#### [WHAT IS EXPECTED]
Every line in the data below from the one containing "- (cs.foldl pvStep" down to the one containing "set b : Nat := n - (r + 1) with hbdef", both included, must be retyped exactly; no other line is to appear.

#### [ENTRIES PROVIDED]

lemma pvFullrun_select (r : Nat) (cs : List Char) (h : r ≤ cs.length) :
    pvPopTail (cs.foldl pvStep ([], (cs.length : Int) - r)).1
              (cs.foldl pvStep ([], (cs.length : Int) - r)).2 = pvSelect cs r := by
  induction r generalizing cs with
  | zero =>
    simp only [Nat.cast_zero, sub_zero]
    have hd := pvFold_diff cs [] (cs.length : Int)
    have hnn := pvFold_nonneg cs ([], (cs.length : Int)) (by simp)
    rw [pvPopTail_take _ _ hnn (by simp at hd; omega)]
    have hz : (cs.foldl pvStep ([], (cs.length : Int))).1.length
        - (cs.foldl pvStep ([], (cs.length : Int))).2.toNat = 0 := by
      simp at hd; omega
    rw [hz, List.take_zero]
    rfl
  | succ r ih =>
    simp only [Nat.cast_add, Nat.cast_one]
    -- window facts
    set n := cs.length with hn
    set b : Nat := n - (r + 1) with hbdef
    have hb1 : b + (r + 1) = n := by omega
    have hwlen : (cs.take (b + 1)).length = b + 1 := by
      simp; omega
    have hwne : cs.take (b + 1) ≠ [] := by
      intro e; rw [e] at hwlen; simp at hwlen
    obtain ⟨m, hm⟩ : ∃ m, PySem.List.max? (cs.take (b + 1)) (fun x => x) = some m := by
      cases hq : PySem.List.max? (cs.take (b + 1)) (fun x => x) with
      | none => exact absurd ((PySem.List.max?_eq_none_iff _ _).mp hq) hwne
      | some m => exact ⟨m, rfl⟩
    have hmmem : m ∈ cs.take (b + 1) := PySem.List.max?_mem hm
    have hmax : ∀ y ∈ cs.take (b + 1), y ≤ m := fun y hy => PySem.List.max?_isMax hm y hy
    obtain ⟨j, hj⟩ : ∃ j, PySem.List.index? (cs.take (b + 1)) m = some j := by
      cases hq : PySem.List.index? (cs.take (b + 1)) m with
      | none => exact absurd ((PySem.List.index?_eq_none_iff _ _).mp hq) (by simpa using hmmem)
      | some j => exact ⟨j, rfl⟩
    obtain ⟨hjlt, hjget, hjfirst⟩ := PySem.List.getElem_of_index?_eq_some hj
    have hjb : j ≤ b := by omega
    have hjn : j < n := by omega
    have hlt : ∀ (i : Nat) (hi : i < j), cs[i]'(by omega) < m := by
      intro i hi
      have h1 : (cs.take (b + 1))[i]'(by omega) = cs[i]'(by omega) := List.getElem_take
      have h2 := hmax _ (List.getElem_mem (l := cs.take (b + 1)) (n := i) (by omega))
      have h3 := hjfirst i (by omega)
      rw [h1] at h2 h3
      exact lt_of_le_of_ne h2 h3
    have hget : cs[j]'hjn = m := by
      rw [← List.getElem_take (h := hjlt)]; exact hjget
    -- decompose cs
    have hsplit : cs = (cs.take j ++ [m]) ++ cs.drop (j + 1) := by
      conv_lhs => rw [← List.take_append_drop (j + 1) cs]
      rw [List.take_add_one]
      congr 2
      simp [List.getElem?_eq_getElem hjn, hget]
    set t := cs.drop (j + 1) with htdef
    have htlen : t.length = n - (j + 1) := by simp [htdef, hn]
    have htget : ∀ (i : Nat) (hi : i < t.length), (i : Int) < ((n : Int) - (r + 1)) - j → t[i] ≤ m := by
      intro i hi hlt2
      have hidx : j + 1 + i < n := by omega
      have h1 : t[i]'hi = cs[j + 1 + i]'hidx := by
        simp [htdef, List.getElem_drop]
      have hib : j + 1 + i < b + 1 := by omega
      have h2 : (cs.take (b + 1))[j + 1 + i]'(by omega) = cs[j + 1 + i]'hidx := List.getElem_take
      have := hmax _ (List.getElem_mem (l := cs.take (b + 1)) (n := j + 1 + i) (by omega))
      rw [h2] at this
      rw [h1]; exact this
    -- A-side computation
    have hA : cs.foldl pvStep ([], (n : Int) - (r + 1))
        = (m :: (t.foldl pvStep ([], ((n : Int) - (r + 1)) - j)).1,
           (t.foldl pvStep ([], ((n : Int) - (r + 1)) - j)).2) := by
      conv_lhs => rw [hsplit]
      rw [List.foldl_append]
      rw [pvFold_takemax (cs.take j) m _
          (by intro x hx
              obtain ⟨i, hi, hxi⟩ := List.mem_take_iff_getElem.mp hx
              subst hxi
              exact hlt i (by omega))
          (by rw [List.length_take_of_le (by omega)]; omega)]
      rw [List.length_take_of_le (by omega)]
      exact pvFold_cons t [] _ m (by simpa using htget)
    rw [hA]
    have hSd := pvFold_diff t [] (((n : Int) - (r + 1)) - j)
    simp only [List.length_nil, Nat.cast_zero, sub_zero] at hSd
    have hSn : 0 ≤ (t.foldl pvStep ([], ((n : Int) - (r + 1)) - j)).2 :=
      pvFold_nonneg t _ (by simp; omega)
    set S := t.foldl pvStep ([], ((n : Int) - (r + 1)) - j) with hS
    have hSlen : S.2 ≤ (S.1.length : Int) := by rw [htlen] at hSd; omega
    have hpop : pvPopTail (m :: S.1) S.2 = m :: pvPopTail S.1 S.2 := by
      rw [pvPopTail_take _ _ hSn (by simp; omega),
          pvPopTail_take _ _ hSn (by omega)]
      have : (m :: S.1).length - S.2.toNat = (S.1.length - S.2.toNat) + 1 := by
        simp; omega
      rw [this, List.take_succ_cons]
    rw [hpop]
    have harg : ((t.length : Int) - r) = ((n : Int) - (r + 1)) - j := by
      rw [htlen]; omega
    have hr : r ≤ t.length := by omega
    have := ih t hr
    rw [harg] at this
    rw [← hS] at this
    rw [this]
    -- B-side: unfold pvSelect
    conv_rhs => rw [pvSelect]
    rw [show cs.length - (r + 1) = b from rfl]
    simp only [hm, hj]
    rw [htdef]
  

lemma pvSelect_length (r : Nat) (cs : List Char) (h : r ≤ cs.length) :
    (pvSelect cs r).length = r := by
  induction r generalizing cs with
  | zero => rfl
  | succ r ih =>
    have hwlen : (cs.take (cs.length - (r + 1) + 1)).length = cs.length - (r + 1) + 1 := by
      simp; omega
    have hwne : cs.take (cs.length - (r + 1) + 1) ≠ [] := by
      intro e; rw [e] at hwlen; simp at hwlen
    obtain ⟨m, hm⟩ : ∃ m, PySem.List.max? (cs.take (cs.length - (r + 1) + 1)) (fun x => x) = some m := by
      cases hq : PySem.List.max? (cs.take (cs.length - (r + 1) + 1)) (fun x => x) with
      | none => exact absurd ((PySem.List.max?_eq_none_iff _ _).mp hq) hwne
      | some m => exact ⟨m, rfl⟩
    obtain ⟨j, hj⟩ : ∃ j, PySem.List.index? (cs.take (cs.length - (r + 1) + 1)) m = some j := by
      cases hq : PySem.List.index? (cs.take (cs.length - (r + 1) + 1)) m with
      | none => exact absurd ((PySem.List.index?_eq_none_iff _ _).mp hq) (by simpa using PySem.List.max?_mem hm)
      | some j => exact ⟨j, rfl⟩
    obtain ⟨hjlt, -, -⟩ := PySem.List.getElem_of_index?_eq_some hj
    rw [pvSelect]
    simp only [hm, hj, List.length_cons]
    rw [ih (cs.drop (j + 1)) (by simp; omega)]

lemma pvAlt_fold (r : Nat) (cs : List Char) (start : Nat) (res : List Char)
    (hr : r ≤ 12) (hs : start + r ≤ cs.length) :
    ((PySem.List.pyRange (12 - (r : Int)) 12 1).foldl (pvSelStep cs (cs.length : Int))
        (res, (start : Int))).1 = res ++ pvSelect (cs.drop start) r := by
  induction r generalizing start res with
  | zero =>
    rw [show (12 - ((0 : Nat) : Int)) = 12 by norm_num,
        PySem.List.pyRange_one_eq_nil le_rfl]
    simp [pvSelect]
  | succ r ih =>
    have hcons : PySem.List.pyRange (12 - ((r + 1 : Nat) : Int)) 12 1
        = (12 - ((r + 1 : Nat) : Int)) :: PySem.List.pyRange (12 - ((r : Nat) : Int)) 12 1 := by
      rw [PySem.List.pyRange_one_cons (by push_cast; omega),
          show (12 - ((r + 1 : Nat) : Int)) + 1 = 12 - ((r : Nat) : Int) by push_cast; ring]
    rw [hcons, List.foldl_cons]
    set t := cs.drop start with htdef
    have htlen : t.length = cs.length - start := by simp [htdef]
    have hw : PySem.List.slice cs (some ((start : Nat) : Int))
        (some ((cs.length : Int) - 12 + (12 - ((r + 1 : Nat) : Int)) + 1))
        = t.take (t.length - (r + 1) + 1) := by
      rw [show ((cs.length : Int) - 12 + (12 - ((r + 1 : Nat) : Int)) + 1)
          = ((cs.length : Int) - (r : Int)) by push_cast; ring]
      rw [PySem.List.slice_toNat _ (by positivity) (by omega)]
      congr 1
      omega
    have hwlen : (t.take (t.length - (r + 1) + 1)).length = t.length - (r + 1) + 1 := by
      simp; omega
    have hwne : t.take (t.length - (r + 1) + 1) ≠ [] := by
      intro e; rw [e] at hwlen; simp at hwlen
    obtain ⟨m, hm⟩ : ∃ m, PySem.List.max? (t.take (t.length - (r + 1) + 1)) (fun x => x) = some m := by
      cases hq : PySem.List.max? (t.take (t.length - (r + 1) + 1)) (fun x => x) with
      | none => exact absurd ((PySem.List.max?_eq_none_iff _ _).mp hq) hwne
      | some m => exact ⟨m, rfl⟩
    obtain ⟨j, hj⟩ : ∃ j, PySem.List.index? (t.take (t.length - (r + 1) + 1)) m = some j := by
      cases hq : PySem.List.index? (t.take (t.length - (r + 1) + 1)) m with
      | none => exact absurd ((PySem.List.index?_eq_none_iff _ _).mp hq) (by simpa using PySem.List.max?_mem hm)
      | some j => exact ⟨j, rfl⟩
    obtain ⟨hjlt, -, -⟩ := PySem.List.getElem_of_index?_eq_some hj
    have hstep : pvSelStep cs (cs.length : Int) (res, ((start : Nat) : Int)) (12 - ((r + 1 : Nat) : Int))
        = (res ++ [m], ((start : Int) + (j : Int) + 1)) := by
      simp only [pvSelStep]
      rw [hw]
      simp only [hm, hj]
    rw [hstep,
        show ((start : Int) + (j : Int) + 1) = (((start + j + 1 : Nat)) : Int) by push_cast; ring]
    have hr' : r ≤ 12 := by omega
    have hs' : start + j + 1 + r ≤ cs.length := by omega
    rw [ih (start + j + 1) (res ++ [m]) hr' hs']
    rw [show cs.drop (start + j + 1) = t.drop (j + 1) from by rw [htdef, List.drop_drop, Nat.add_assoc]]
    conv_rhs => rw [pvSelect]
    simp only [hm, hj]
    simp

#### [RESULT OF THIS TASK]
        - (cs.foldl pvStep ([], (cs.length : Int))).2.toNat = 0 := by
      simp at hd; omega
    rw [hz, List.take_zero]
    rfl
  | succ r ih =>
    simp only [Nat.cast_add, Nat.cast_one]
    -- window facts
    set n := cs.length with hn
    set b : Nat := n - (r + 1) with hbdef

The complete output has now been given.